In proportion to the number of seats which they can command they are thus sharers in possession of all that mass of power to which no immediate profit is attached, and in expectancy even of that to which all immediate profit is attached They are thus at all time part and parcel of those by whom the power of government is exercised partakers of that power and at the same time of that sinister interest by which by means of the power a constant sacrifice is made to their own interest of the interest of the subject many over whom the power is exercised.
Being descended some of them, from some of those of whom under Charles the 2 d the Opposition was composed, and who had a principal share in the Revolution by which his immediate successor was dethroned, they commonly as a means of /for a ground of/ obtaining popular favour, make profession of a congeniality of opinions and affections with those of their ancestors.

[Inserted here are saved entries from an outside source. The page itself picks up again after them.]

-- pv_equiv track=rewrite | github.com/bloomingstars/privacy | HW1/sdinaka_HW1.py | calc_p
-- ===== SOURCE A (Python) =====
-- def calc_p(db,aux):
--     maxi={}
--     mini={}
--     p={}
--     table=["03124", "06315", "07242", "16944", "17113", "10935", "11977", "03276", "14199", "08191", "06004", "01292", "15267", "03768", "02137"]
--     for item,aux_val in aux.items():
--         maxi[item]=aux_val
--         mini[item]=aux_val
--     for user,di in db.items():
--         if(di is not None):
--             for movie,rating in di.items():
--                 if movie in aux.keys() and rating!=None and rating>=0:
--                     if(maxi.get(movie)<rating):
--                         maxi[movie]=rating
--                     if(mini.get(movie)>rating):
--                         mini[movie]=rating
--     for movie in aux:
--         p[movie]=maxi.get(movie)-mini.get(movie)
--     return p
--     pass
-- ===== SOURCE B (Python) =====
-- def calc_p(db, aux):
--     vals = {movie: [aux_val] for movie, aux_val in aux.items()}
--     for di in db.values():
--         if di is not None:
--             for movie, rating in di.items():
--                 if movie in vals and rating is not None and rating >= 0:
--                     vals[movie].append(rating)
--     return {movie: max(vs) - min(vs) for movie, vs in vals.items()}
-- ===== Notes on version B (the rewrite author's own statement) =====
-- stated objective: simpler
-- what changed: Replaces the two running max/min dicts updated with guarded comparisons by a collect-then-reduce decomposition: group each movie's aux value plus qualifying ratings into one list, then take max-min per list; the unused table constant is dropped.
import Mathlib
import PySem

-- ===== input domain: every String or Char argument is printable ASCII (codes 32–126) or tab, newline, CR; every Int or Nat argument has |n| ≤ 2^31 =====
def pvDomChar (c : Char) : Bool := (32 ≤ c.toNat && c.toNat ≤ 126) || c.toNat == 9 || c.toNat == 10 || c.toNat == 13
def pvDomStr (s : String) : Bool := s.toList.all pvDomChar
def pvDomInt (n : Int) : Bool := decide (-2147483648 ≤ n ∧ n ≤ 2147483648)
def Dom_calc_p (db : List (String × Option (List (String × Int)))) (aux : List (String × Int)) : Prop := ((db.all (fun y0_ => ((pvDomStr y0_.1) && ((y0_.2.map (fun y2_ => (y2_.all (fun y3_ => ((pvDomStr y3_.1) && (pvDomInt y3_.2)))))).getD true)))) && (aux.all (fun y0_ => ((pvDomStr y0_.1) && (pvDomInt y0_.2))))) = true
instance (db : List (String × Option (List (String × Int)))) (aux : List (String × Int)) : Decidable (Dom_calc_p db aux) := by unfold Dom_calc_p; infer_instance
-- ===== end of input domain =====

-- B replaces A's running max/min dicts by grouping each movie's aux value and qualifying
-- ratings into one list and taking max-min per list (collect-then-reduce); objective: simpler.

-- ===== PORT A =====
-- inner-loop body of A's db loop: the guarded running max/min update
-- ('rating != None' is always true for an Int rating; maxi.get/mini.get always hit a key
-- seeded from aux because of the 'movie in aux.keys()' guard, so the getD default is never read)
def calc_p_stepA (aux : List (String × Int)) (s : PySem.Dict String Int × PySem.Dict String Int)
    (mr : String × Int) : PySem.Dict String Int × PySem.Dict String Int :=
  if (aux.map Prod.fst).contains mr.1 && decide (mr.2 ≥ 0) then
    let s1 := if s.1.getD mr.1 0 < mr.2 then (s.1.insert mr.1 mr.2, s.2) else s
    if s1.2.getD mr.1 0 > mr.2 then (s1.1, s1.2.insert mr.1 mr.2) else s1
  else s

-- one iteration of A's outer db loop ('if di is not None: for movie, rating in di.items(): …')
def calc_p_rowA (aux : List (String × Int)) (s : PySem.Dict String Int × PySem.Dict String Int)
    (ud : String × Option (List (String × Int))) : PySem.Dict String Int × PySem.Dict String Int :=
  match ud.2 with
  | none => s
  | some di => di.foldl (calc_p_stepA aux) s

def calc_p (db : List (String × Option (List (String × Int)))) (aux : List (String × Int)) : List (String × Int) :=
  let _table : List String := ["03124", "06315", "07242", "16944", "17113", "10935", "11977", "03276", "14199", "08191", "06004", "01292", "15267", "03768", "02137"]
  let seeded := aux.foldl (fun s kv => (s.1.insert kv.1 kv.2, s.2.insert kv.1 kv.2))
    ((PySem.Dict.empty : PySem.Dict String Int), (PySem.Dict.empty : PySem.Dict String Int))
  let fin := db.foldl (calc_p_rowA aux) seeded
  (aux.foldl (fun (p : PySem.Dict String Int) kv => p.insert kv.1 (fin.1.getD kv.1 0 - fin.2.getD kv.1 0)) PySem.Dict.empty).items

In interest and consequently in affection they are little if any thing less decidedly hostile to the subject many than their most successful adversaries, the Administration, called by a correspondent allusion, the Tories. But so unfortunate and embarrassing is their situation, in the course of the perpetual attack which they are perpetually making on their Tories, in the hope of causing them to be removed from their offices, and themselves placed in their stead, they have no means of operation but such as consist in the exposure of misrule with its sinister profits: and thus, while supporting the interests of the subject many, who are alike the objects of contempt and in so far as they […?], of aversion to both parties, they have no means of endeavouring to serve their own interest in one shape but by disserving them in another.